Invasive plants usurp habitat space in the ranges they invade, creating a virtual monoculture in some instances. The impacts of invasion on community-level traits (e.g., species diversity) are relatively well understood, but less is known about impacts on ecosystem-level processes. We are approaching this knowledge gap using Lonicera maackii invasion in the Ohio Valley as a model system. In a series of studies, we compared ecosystem traits under and away from L. maackii. In a litter basket study we measured leaf litter input under and away from honeysuckle shrubs. In a separate study focused on throughfall we installed funnels under and away from L. maackii shrubs and compared the volume and chemistry of rainwater that passed through a native tree canopy (without the influence L. maackii) to that which passed through the canopy of L. maackii. We sampled three separate rainfall events across the growing season (May, August and November). In a third study, conducted in the same three sites, we used in situ incubations to assess nitrogen mineralization under and away from L. maackii shrubs.
Results/Conclusions
Data from the litter basket study indicated that leaf-fall phenology of L. maackii mirrors that of native species, contributing leaf material to the forest floor from early October through late November. Lonicera maackii differed from native species in also exhibiting a late-season, mid-December, pulse of leaves. Total leaf input from native species was similar under and away from shrubs; however, the deposited leaf mass of L. maackii was significantly (P < 0.001) higher under L. maackii shrubs. The throughfall study provided evidence that throughfall volume was lower under L. maackii than away during all samplings, and was significantly (P = 0.017) lower during the May sampling.
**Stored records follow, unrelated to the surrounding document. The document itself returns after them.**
-- A's edge loop: keys are preserved and each row accumulates the contributions
set_option maxRecDepth 8192 in
theorem pvEdgeLoop (n : Int) (dirigido : Bool) :
    ∀ (l : List (Int × Int)) (d : PySem.Dict Int (List Int)), d.keys = PySem.List.pyRange 0 n →
      (l.foldl (fun d p =>
          if 0 ≤ p.1 ∧ p.1 < n ∧ 0 ≤ p.2 ∧ p.2 < n then
            let d1 := d.modify p.1 [] (fun l => l ++ [p.2])
            if ¬ dirigido ∧ p.1 ≠ p.2 then d1.modify p.2 [] (fun l => l ++ [p.1]) else d1
          else d) d).keys = PySem.List.pyRange 0 n ∧
      ∀ x, (l.foldl (fun d p =>
          if 0 ≤ p.1 ∧ p.1 < n ∧ 0 ≤ p.2 ∧ p.2 < n then
            let d1 := d.modify p.1 [] (fun l => l ++ [p.2])
            if ¬ dirigido ∧ p.1 ≠ p.2 then d1.modify p.2 [] (fun l => l ++ [p.1]) else d1
          else d) d).getD x []
        = d.getD x [] ++ (l.filter (fun p => decide (0 ≤ p.1 ∧ p.1 < n ∧ 0 ≤ p.2 ∧ p.2 < n))).flatMap (fun p => pvContrib dirigido p x) := by
  intro l
  induction l with
  | nil => intro d hk; exact ⟨hk, by simp⟩
  | cons p t ih =>
    intro d hk
    have key : ∀ (e : PySem.Dict Int (List Int)) (c : Int → List Int), e.keys = PySem.List.pyRange 0 n →
        (∀ x, e.getD x [] = d.getD x [] ++ c x) →
        (t.foldl (fun d p =>
            if 0 ≤ p.1 ∧ p.1 < n ∧ 0 ≤ p.2 ∧ p.2 < n then
              let d1 := d.modify p.1 [] (fun l => l ++ [p.2])
              if ¬ dirigido ∧ p.1 ≠ p.2 then d1.modify p.2 [] (fun l => l ++ [p.1]) else d1
            else d) e).keys = PySem.List.pyRange 0 n ∧
        ∀ x, (t.foldl (fun d p =>
            if 0 ≤ p.1 ∧ p.1 < n ∧ 0 ≤ p.2 ∧ p.2 < n then
              let d1 := d.modify p.1 [] (fun l => l ++ [p.2])
              if ¬ dirigido ∧ p.1 ≠ p.2 then d1.modify p.2 [] (fun l => l ++ [p.1]) else d1
            else d) e).getD x []
          = d.getD x [] ++ (c x ++ (t.filter (fun p => decide (0 ≤ p.1 ∧ p.1 < n ∧ 0 ≤ p.2 ∧ p.2 < n))).flatMap (fun p => pvContrib dirigido p x)) := by
      intro e c h1 h2
      obtain ⟨ihk, ihg⟩ := ih e h1
      exact ⟨ihk, fun x => by rw [ihg x, h2 x, List.append_assoc]⟩
    simp only [List.foldl_cons]
    by_cases hv : 0 ≤ p.1 ∧ p.1 < n ∧ 0 ≤ p.2 ∧ p.2 < n
    · have hc1 : d.contains p.1 = true := by
        rw [PySem.Dict.contains_iff_mem_keys, hk, PySem.List.mem_pyRange_one]
        exact ⟨hv.1, hv.2.1⟩
      have hkeys1 : (d.modify p.1 [] (fun l => l ++ [p.2])).keys = PySem.List.pyRange 0 n := by
        rw [PySem.Dict.keys_modify, PySem.Dict.keys_insert_of_contains _ _ hc1, hk]
      have hc2 : (d.modify p.1 [] (fun l => l ++ [p.2])).contains p.2 = true := by
        rw [PySem.Dict.contains_iff_mem_keys, hkeys1, PySem.List.mem_pyRange_one]
        exact ⟨hv.2.2.1, hv.2.2.2⟩
      rw [if_pos hv]
      split_ifs with hcnd
      · obtain ⟨kk, kg⟩ := key ((d.modify p.1 [] (fun l => l ++ [p.2])).modify p.2 [] (fun l => l ++ [p.1]))
          (fun x => pvContrib dirigido p x)
          (by rw [PySem.Dict.keys_modify, PySem.Dict.keys_insert_of_contains _ _ hc2, hkeys1])
          (fun x => by
            clear key ih hc1 hkeys1 hc2 hk
            obtain ⟨hnd, hne⟩ := hcnd
            simp only [PySem.Dict.getD_modify, pvContrib]
            split_ifs <;> subst_vars <;> first | rfl | omega | tauto | simp)
        refine ⟨kk, fun x => ?_⟩
        rw [kg x, List.filter_cons, if_pos (by simpa using hv)]
        simp
      · obtain ⟨kk, kg⟩ := key (d.modify p.1 [] (fun l => l ++ [p.2]))
          (fun x => pvContrib dirigido p x) hkeys1
          (fun x => by
            clear key ih hc1 hkeys1 hc2 hk
            simp only [PySem.Dict.getD_modify, pvContrib]
            split_ifs <;> subst_vars <;> first | rfl | omega | tauto | simp)
        refine ⟨kk, fun x => ?_⟩
        rw [kg x, List.filter_cons, if_pos (by simpa using hv)]
        simp
    · rw [if_neg hv]
      obtain ⟨kk, kg⟩ := key d (fun _ => []) hk (fun x => by simp)
      refine ⟨kk, fun x => ?_⟩
      rw [kg x, List.filter_cons, if_neg (by simpa using hv)]
      simp

-- A's dedup sweep: keys preserved, rows deduplicated (each key is visited once)
theorem pvSweep (ks : List Int) :
    ∀ (d : PySem.Dict Int (List Int)), ks.Nodup → (∀ k ∈ ks, d.contains k = true) →
      (ks.foldl (fun d v => d.insert v (pvDedupA (d.getD v []))) d).keys = d.keys ∧
      ∀ x, (ks.foldl (fun d v => d.insert v (pvDedupA (d.getD v []))) d).getD x []
        = if x ∈ ks then pvDedupA (d.getD x []) else d.getD x [] := by
  induction ks with
  | nil => intro d _ _; simp
  | cons k t ih =>
    intro d hnd hmem
    have hck : d.contains k = true := hmem k (by simp)
    set d1 := d.insert k (pvDedupA (d.getD k [])) with hd1
    have hkeys1 : d1.keys = d.keys := PySem.Dict.keys_insert_of_contains d _ hck
    have hmem1 : ∀ x ∈ t, d1.contains x = true := by
      intro x hx
      rw [PySem.Dict.contains_iff_mem_keys, hkeys1, ← PySem.Dict.contains_iff_mem_keys]
      exact hmem x (List.mem_cons_of_mem _ hx)
    obtain ⟨ihk, ihg⟩ := ih d1 hnd.of_cons hmem1
    have hknotint : k ∉ t := (List.nodup_cons.mp hnd).1
    constructor
    · simp only [List.foldl_cons, ← hd1, ihk, hkeys1]
    · intro x
      simp only [List.foldl_cons, ← hd1, ihg x]
      by_cases hxt : x ∈ t
      · have hxk : x ≠ k := fun h => hknotint (h ▸ hxt)
        simp [hxt, hd1, PySem.Dict.getD_insert, hxk]
      · by_cases hxk : x = k
        · subst hxk
          simp [hxt, hd1]
        · simp [hxt, hxk, hd1, PySem.Dict.getD_insert]

-- B's build loop: the whole result as a map over the range
theorem pvAlt_items (n : Int) (arestas : List (Int × Int)) (dirigido : Bool) :
    montar_adjacencia_alt n arestas dirigido
      = (PySem.List.pyRange 0 n).map (fun x => (x,
          PySem.List.dedup (pvFila dirigido (arestas.filter (fun p => decide (0 ≤ p.1 ∧ p.1 < n ∧ 0 ≤ p.2 ∧ p.2 < n))) x))) := by
  unfold montar_adjacencia_alt
  have := PySem.Dict.items_foldl_insert_fresh (PySem.List.pyRange 0 n) (fun x => x)
      (fun x => PySem.List.dedup (pvFila dirigido (arestas.filter (fun p => decide (0 ≤ p.1 ∧ p.1 < n ∧ 0 ≤ p.2 ∧ p.2 < n))) x))
      (PySem.Dict.empty)
      (by intro a _; exact PySem.Dict.contains_empty a)
      (by simpa using PySem.List.nodup_pyRange_one 0 n)
  simpa using this

-- ===== VERDICT (by name: the statement is the Claim_ definition above) =====
theorem montar_adjacencia_spec : Claim_equal_montar_adjacencia := by
  intro n arestas dirigido _
  unfold Spec_montar_adjacencia
  rw [pvAlt_items]
  unfold montar_adjacencia
  set adj0 := (PySem.List.pyRange 0 n).foldl (fun d v => d.insert v ([] : List Int)) PySem.Dict.empty with hadj0
  obtain ⟨hk1, hg1⟩ := pvEdgeLoop n dirigido arestas adj0 (pvAdj0_keys n)
  set adj1 := arestas.foldl _ adj0 with hadj1
  have hnd1 : adj1.keys.Nodup := by rw [hk1]; exact PySem.List.nodup_pyRange_one 0 n
  have hmem1 : ∀ k ∈ adj1.keys, adj1.contains k = true := by
    intro k hkk; exact (PySem.Dict.contains_iff_mem_keys adj1 k).mpr hkk
  obtain ⟨hk2, hg2⟩ := pvSweep adj1.keys adj1 hnd1 hmem1
  set adj2 := adj1.keys.foldl (fun d v => d.insert v (pvDedupA (d.getD v []))) adj1 with hadj2
  have hnd2 : adj2.keys.Nodup := by rw [hk2]; exact hnd1
  rw [pvItems_eq_map_keys adj2 hnd2, hk2, hk1]
  apply List.map_congr_left
  intro x hx
  have hxk : x ∈ adj1.keys := by rw [hk1]; exact hx
  rw [hg2 x, if_pos hxk, hg1 x, pvAdj0_getD n x, List.nil_append, pvDedupA_eq,
    pvFila_eq]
In addition, rainwater passing through a L. maackii canopy had higher cation content than that which passed only through a canopy of native species. We did not find a discernable influence of L. maackii on net nitrogen mineralization in May, but did find strong evidence for a lower rate of nitrogen mineralization under L. maackii in August. In summary, we found evidence for L. maackii influence on a suite of ecosystem processes. Future work will seek to corroborate these findings and pursue understanding of the mechanism(s) of L. maackii influence.